§ **INFORMATION**:
········
-- pv_equiv track=rewrite | github.com/abogatyrev80/goodroad-2 | backend/clustering.py | _are_types_compatible
-- ===== SOURCE A (Python) =====
-- def _are_types_compatible(type1: str, type2: str) -> bool:
--     """
--     Проверяет совместимы ли два типа событий для объединения в кластер
--     """
--     # Группы совместимых типов
--     compatible_groups = [
--         {'pothole', 'bump'},           # Ямы и неровности
--         {'speed_bump'},                # Лежачие полицейские (отдельно)
--         {'braking'},                   # Торможения (отдельно)
--         {'vibration'},                 # Вибрации (отдельно)
--     ]
--
--     for group in compatible_groups:
--         if type1 in group and type2 in group:
--             return True
--
--     return False
-- ===== SOURCE B (Python) =====
-- def _are_types_compatible(type1: str, type2: str) -> bool:
--     groups = {'pothole': 0, 'bump': 0, 'speed_bump': 1, 'braking': 2, 'vibration': 3}
--     g1 = groups.get(type1)
--     g2 = groups.get(type2)
--     return g1 is not None and g1 == g2
-- ===== Notes on version B (the rewrite author's own statement) =====
-- stated objective: idiomatic
-- what changed: Replaces the scan over a list of compatibility sets with a precomputed type->group-id dict and two lookups compared for equality (with a None guard).
import Mathlib
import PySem

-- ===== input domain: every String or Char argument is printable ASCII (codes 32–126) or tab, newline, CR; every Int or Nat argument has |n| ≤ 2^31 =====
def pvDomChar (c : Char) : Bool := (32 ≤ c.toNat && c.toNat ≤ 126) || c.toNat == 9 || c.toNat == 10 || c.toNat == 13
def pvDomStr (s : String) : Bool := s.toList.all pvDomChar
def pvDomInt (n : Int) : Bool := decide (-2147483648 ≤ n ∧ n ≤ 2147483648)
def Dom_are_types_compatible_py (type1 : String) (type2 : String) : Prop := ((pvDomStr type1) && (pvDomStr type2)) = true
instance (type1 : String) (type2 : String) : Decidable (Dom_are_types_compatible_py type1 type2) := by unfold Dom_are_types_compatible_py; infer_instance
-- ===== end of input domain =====

-- B replaces A's scan over compatibility sets by a type→group-id dict and two lookups (idiomatic; same behaviour).

-- ===== PORT A =====
-- scan over the list of compatible groups, returning True on the first group containing both types
def are_types_compatible_py (type1 : String) (type2 : String) : Bool :=
  let compatible_groups : List (PySem.Set String) :=
    [PySem.Set.ofList ["pothole", "bump"],
     PySem.Set.ofList ["speed_bump"],
     PySem.Set.ofList ["braking"],
     PySem.Set.ofList ["vibration"]]
  compatible_groups.any (fun group => PySem.Set.contains group type1 && PySem.Set.contains group type2)

-- ===== PORT B =====
-- dict lookup of a group id for each type; compatible iff both defined and equal
def are_types_compatible_py_alt (type1 : String) (type2 : String) : Bool :=
  let groups : PySem.Dict String Int :=
    PySem.Dict.ofList [("pothole", 0), ("bump", 0), ("speed_bump", 1), ("braking", 2), ("vibration", 3)]
  let g1 := groups.get? type1
  let g2 := groups.get? type2
  g1.isSome && (g1 == g2)

-- ===== PRECONDITION & SPEC =====
def Spec_are_types_compatible_py (type1 : String) (type2 : String) (out : Bool) : Prop := out = are_types_compatible_py_alt type1 type2
instance (type1 : String) (type2 : String) (out : Bool) : Decidable (Spec_are_types_compatible_py type1 type2 out) := by unfold Spec_are_types_compatible_py; infer_instance

-- ===== CLAIM (what is proved, stated in full; the proofs are below) =====
def Claim_equal_are_types_compatible_py : Prop := ∀ (type1 : String) (type2 : String), Dom_are_types_compatible_py type1 type2 → Spec_are_types_compatible_py type1 type2 (are_types_compatible_py type1 type2)

-- ===== LEMMAS AND PROOFS =====

lemma groups_get (t : String) :
    (PySem.Dict.ofList [("pothole", (0:Int)), ("bump", 0), ("speed_bump", 1), ("braking", 2), ("vibration", 3)]).get? t =
      if t = "pothole" then some 0 else if t = "bump" then some 0 else if t = "speed_bump" then some 1
      else if t = "braking" then some 2 else if t = "vibration" then some 3 else none := by
  have h : PySem.Dict.ofList [("pothole", (0:Int)), ("bump", 0), ("speed_bump", 1), ("braking", 2), ("vibration", 3)] =
      PySem.Dict.mk [("pothole", (0:Int)), ("bump", 0), ("speed_bump", 1), ("braking", 2), ("vibration", 3)] := by decide
  rw [h]
  simp only [PySem.Dict.get?_mk_cons, beq_iff_eq]
  by_cases a : t = "pothole" <;> by_cases b : t = "bump" <;> by_cases c : t = "speed_bump" <;>
    by_cases d : t = "braking" <;> by_cases e : t = "vibration" <;>
    simp [a, b, c, d, e, eq_comm, PySem.Dict.get?]

-- ===== VERDICT (by name: the statement is the Claim_ definition above) =====
theorem are_types_compatible_py_spec : Claim_equal_are_types_compatible_py := by
  intro t1 t2 _
  unfold Spec_are_types_compatible_py are_types_compatible_py are_types_compatible_py_alt
  simp only [groups_get, List.any_cons, List.any_nil]
  by_cases h1 : t1 = "pothole" <;> by_cases h2 : t1 = "bump" <;>
  by_cases h3 : t1 = "speed_bump" <;> by_cases h4 : t1 = "braking" <;>
  by_cases h5 : t1 = "vibration" <;>
  by_cases k1 : t2 = "pothole" <;> by_cases k2 : t2 = "bump" <;>
  by_cases k3 : t2 = "speed_bump" <;> by_cases k4 : t2 = "braking" <;>
  by_cases k5 : t2 = "vibration" <;>
  simp_all [PySem.Set.mem_ofList]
········
§ **EXERCISE DIRECTIONS**:
Find every line above where the word "instance" occurs, and copy that line.

§ **TASK RESULT**:
instance (type1 : String) (type2 : String) : Decidable (Dom_are_types_compatible_py type1 type2) := by unfold Dom_are_types_compatible_py; infer_instance
instance (type1 : String) (type2 : String) (out : Bool) : Decidable (Spec_are_types_compatible_py type1 type2 out) := by unfold Spec_are_types_compatible_py; infer_instance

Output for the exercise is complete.